La grande sœur d’Amaya, quant à elle, se chercha longtemps. Passant de petits boulots à petits boulots sans trouver ce qui la bottait vraiment, enfermée dans une crise d’adolescence qui ne semblait pas se résoudre avec le temps, alors que tout le monde en avait un peu ras le cul…
Parlons de la petite, notre sujet principal. Dès six enfants, c’était bien la plus tranquille, la plus douce et la plus sage qu’on est vue. Du penseur à la défroquée, en passant par un hyper actif, un calculateur et un bourru, il fallait bien qu’un petit ange s’invente une place au sein de cette grande marmaille. Si une fausse couche n’était pas survenue entre le flot ininterrompu de petits garçons, elle n’aurait probablement jamais vue le jour.
Elle était donc, non officiellement, la septième enfant du couple. Dans certaine région, les chiffres revers de l’importance, quelque chose de magique, parfois simple folklore ou véritable croyance, on n’en disait pas moins qu’à l’époque où la petite à peine âgée de cinq ans, avait un don avec ses mains.
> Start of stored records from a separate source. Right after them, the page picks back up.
-- pv_equiv track=rewrite | github.com/comsec-group/hybridift | docker/facilities/hybridift.py | __gen_is_bit_tainted_expr
-- ===== SOURCE A (Python) =====
-- def __signal_to_taint_signal_name(signal_name: str):
--     return f"{signal_name}_t0"
--
-- def __gen_is_bit_tainted_expr(anded_signal_names: list):
--     assert len(anded_signal_names) > 0, "The list of anded signal names should not be empty"
--
--
--     if len(anded_signal_names) == 1:
--         return f"{__signal_to_taint_signal_name(anded_signal_names[0])}"
--
--     else:
--         tainted_sub_expr = __gen_is_bit_tainted_expr(anded_signal_names[1:])
--         anded_subexpr = '&'.join(map(lambda s: f"({s})", anded_signal_names[1:]))
--         tainted_first_signal = __signal_to_taint_signal_name(anded_signal_names[0])
--
--         return f"(({anded_signal_names[0]}) & ({tainted_sub_expr})) | (({tainted_first_signal}) & ({anded_subexpr})) | (({tainted_first_signal}) & ({tainted_sub_expr}))"
-- ===== SOURCE B (Python) =====
-- def __signal_to_taint_signal_name(signal_name: str):
--     return f"{signal_name}_t0"
--
-- def __gen_is_bit_tainted_expr(anded_signal_names: list):
--     assert len(anded_signal_names) > 0, "The list of anded signal names should not be empty"
--     last = anded_signal_names[-1]
--     result = __signal_to_taint_signal_name(last)
--     anded_subexpr = f"({last})"
--     for s in reversed(anded_signal_names[:-1]):
--         t = __signal_to_taint_signal_name(s)
--         result = f"(({s}) & ({result})) | (({t}) & ({anded_subexpr})) | (({t}) & ({result}))"
--         anded_subexpr = f"({s})&" + anded_subexpr
--     return result
-- ===== Notes on version B (the rewrite author's own statement) =====
-- stated objective: alternative
-- what changed: The suffix recursion is replaced by one bottom-up loop over the reversed list that carries two accumulators, the result string and the '&'.join of the parenthesized suffix, so the join is extended incrementally instead of being recomputed for every suffix.
import Mathlib
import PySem

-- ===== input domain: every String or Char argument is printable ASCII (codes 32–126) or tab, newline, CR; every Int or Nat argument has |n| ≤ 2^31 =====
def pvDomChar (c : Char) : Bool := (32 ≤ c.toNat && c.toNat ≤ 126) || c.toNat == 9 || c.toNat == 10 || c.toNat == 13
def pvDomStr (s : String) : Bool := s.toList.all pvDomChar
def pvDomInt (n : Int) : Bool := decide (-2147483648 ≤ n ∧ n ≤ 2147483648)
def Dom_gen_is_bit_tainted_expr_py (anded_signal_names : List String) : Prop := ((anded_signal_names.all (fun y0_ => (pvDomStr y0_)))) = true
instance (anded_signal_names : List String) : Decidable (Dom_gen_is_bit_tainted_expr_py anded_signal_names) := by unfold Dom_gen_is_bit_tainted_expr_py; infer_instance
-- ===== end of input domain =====

-- B replaces A's suffix recursion by one bottom-up loop that maintains the result and the
-- '&'.join of the parenthesized suffix as two accumulators (objective: alternative).

-- shared module helper __signal_to_taint_signal_name
def pvTaint (signal_name : String) : String := signal_name ++ "_t0"

-- ===== PORT A =====
def gen_is_bit_tainted_expr_py : List String → String
  | [] => ""          -- Python A raises AssertionError here; excluded by Pre_
  | [x] => pvTaint x
  | x :: y :: rest =>
      let tainted_sub_expr := gen_is_bit_tainted_expr_py (y :: rest)
      let anded_subexpr := PySem.Str.join "&" ((y :: rest).map (fun s => "(" ++ s ++ ")"))
      let tainted_first_signal := pvTaint x
      "((" ++ x ++ ") & (" ++ tainted_sub_expr ++ ")) | ((" ++ tainted_first_signal ++
        ") & (" ++ anded_subexpr ++ ")) | ((" ++ tainted_first_signal ++ ") & (" ++
        tainted_sub_expr ++ "))"

-- ===== PORT B =====
-- loop body: state = (result, anded_subexpr)
def pvStepB (st : String × String) (s : String) : String × String :=
  let t := pvTaint s
  ("((" ++ s ++ ") & (" ++ st.1 ++ ")) | ((" ++ t ++ ") & (" ++ st.2 ++ ")) | ((" ++ t ++
      ") & (" ++ st.1 ++ "))",
   "(" ++ s ++ ")" ++ "&" ++ st.2)

-- names[-1] and reversed(names[:-1]) are read off names.reverse = last :: revInit
def gen_is_bit_tainted_expr_py_alt (anded_signal_names : List String) : String :=
  match anded_signal_names.reverse with
  | [] => ""          -- Python B raises AssertionError here; excluded by Pre_
  | last :: revInit =>
      (revInit.foldl pvStepB (pvTaint last, "(" ++ last ++ ")")).1

-- ===== PRECONDITION & SPEC =====
-- Pre_ excludes exactly the empty list, on which both Pythons raise AssertionError.
def Pre_gen_is_bit_tainted_expr_py (anded_signal_names : List String) : Prop :=
  anded_signal_names ≠ []
instance (anded_signal_names : List String) : Decidable (Pre_gen_is_bit_tainted_expr_py anded_signal_names) := by unfold Pre_gen_is_bit_tainted_expr_py; infer_instance
def pvWitness_gen_is_bit_tainted_expr_py : List String := ["a", "b"]

def Spec_gen_is_bit_tainted_expr_py (anded_signal_names : List String) (out : String) : Prop := out = gen_is_bit_tainted_expr_py_alt anded_signal_names
instance (anded_signal_names : List String) (out : String) : Decidable (Spec_gen_is_bit_tainted_expr_py anded_signal_names out) := by unfold Spec_gen_is_bit_tainted_expr_py; infer_instance

-- ===== CLAIM (what is proved, stated in full; the proofs are below) =====
def Claim_equal_gen_is_bit_tainted_expr_py : Prop := ∀ (anded_signal_names : List String), Dom_gen_is_bit_tainted_expr_py anded_signal_names → Pre_gen_is_bit_tainted_expr_py anded_signal_names → Spec_gen_is_bit_tainted_expr_py anded_signal_names (gen_is_bit_tainted_expr_py anded_signal_names)

-- ===== LEMMAS AND PROOFS =====
lemma pv_str_eq_of_toList {a b : String} (h : a.toList = b.toList) : a = b := by
  have := congrArg String.ofList h; simpa using this

lemma pv_join_cons (x y : String) (xs : List String) :
    PySem.Str.join "&" (x :: y :: xs) = x ++ "&" ++ PySem.Str.join "&" (y :: xs) := by
  apply pv_str_eq_of_toList
  simp [PySem.Str.join, PySem.Chars.join, List.intercalate]

lemma pv_join_singleton (x : String) : PySem.Str.join "&" [x] = x := by
  apply pv_str_eq_of_toList
  simp [PySem.Str.join, PySem.Chars.join, List.intercalate]

-- loop invariant: folding B's step back-to-front over init computes A's result on
-- init ++ [last] together with the '&'.join of the parenthesized tail
lemma pv_loop_spec (init : List String) (last : String) :
    init.foldr (fun s st => pvStepB st s) (pvTaint last, "(" ++ last ++ ")") =
      (gen_is_bit_tainted_expr_py (init ++ [last]),
       PySem.Str.join "&" ((init ++ [last]).map (fun s => "(" ++ s ++ ")"))) := by
  induction init with
  | nil =>
      simp [gen_is_bit_tainted_expr_py, pv_join_singleton]
  | cons s init ih =>
      rcases h : init ++ [last] with _ | ⟨y, rest⟩
      · simp at h
      · have hfold : (s :: init).foldr (fun s st => pvStepB st s)
            (pvTaint last, "(" ++ last ++ ")") =
            pvStepB (gen_is_bit_tainted_expr_py (y :: rest),
              PySem.Str.join "&" ((y :: rest).map (fun s => "(" ++ s ++ ")"))) s := by
          simp only [List.foldr_cons, ih, h]
        rw [hfold]
        have hA : gen_is_bit_tainted_expr_py (s :: init ++ [last]) =
            gen_is_bit_tainted_expr_py (s :: y :: rest) := by
          rw [List.cons_append, h]
        have hmap : ((s :: init ++ [last]).map (fun s => "(" ++ s ++ ")")) =
            ("(" ++ s ++ ")") :: ((y :: rest).map (fun s => "(" ++ s ++ ")")) := by
          rw [List.cons_append, h]; simp
        rw [hA, hmap]
        cases hm : (y :: rest).map (fun s => "(" ++ s ++ ")") with
        | nil => simp at hm
        | cons p ps =>
            rw [pv_join_cons]
            simp [pvStepB, gen_is_bit_tainted_expr_py, hm]

-- ===== VERDICT (by name: the statement is the Claim_ definition above) =====
theorem gen_is_bit_tainted_expr_py_spec : Claim_equal_gen_is_bit_tainted_expr_py := by
  intro names _ hpre
  unfold Spec_gen_is_bit_tainted_expr_py
  rcases h : names.reverse with _ | ⟨last, revInit⟩
  · exact absurd (by simpa using congrArg List.reverse h) hpre
  · have hnames : names = revInit.reverse ++ [last] := by
      have := congrArg List.reverse h
      simpa using this
    have hfold : revInit.foldl pvStepB (pvTaint last, "(" ++ last ++ ")") =
        revInit.reverse.foldr (fun s st => pvStepB st s)
          (pvTaint last, "(" ++ last ++ ")") := by
      rw [← List.reverse_reverse revInit, List.foldl_reverse]
      simp
    simp only [gen_is_bit_tainted_expr_py_alt, h]
    rw [hfold, pv_loop_spec, ← hnames]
Il ne suffisait que d’un touché pour qu’une douleur s’en aille, absorbée, sans doute, par le courant de son chakra.
On parlait déjà d’une carrière en médecine ou, avec moins de prestige, d’une masseuse à talent.
Amaya n’avait que faire, se sentant aimée et appréciée de tous, même si quelques disputes éparses allaient et venaient entre les membres de sa famille, qu’elle observait de loin avec un calme plat, spectatrice de tant d’émotion qu’elle ne connaissait pas.
Puis, comme tout enfant, elle se découvrit une passion pour ce qui avaient attraient aux petites bêtes. Avec les autres gamins, elle allait souvent à la recherche d’insectes, de petits animaux fuyards et de lieux où se réunir pour le plaisir du jeu.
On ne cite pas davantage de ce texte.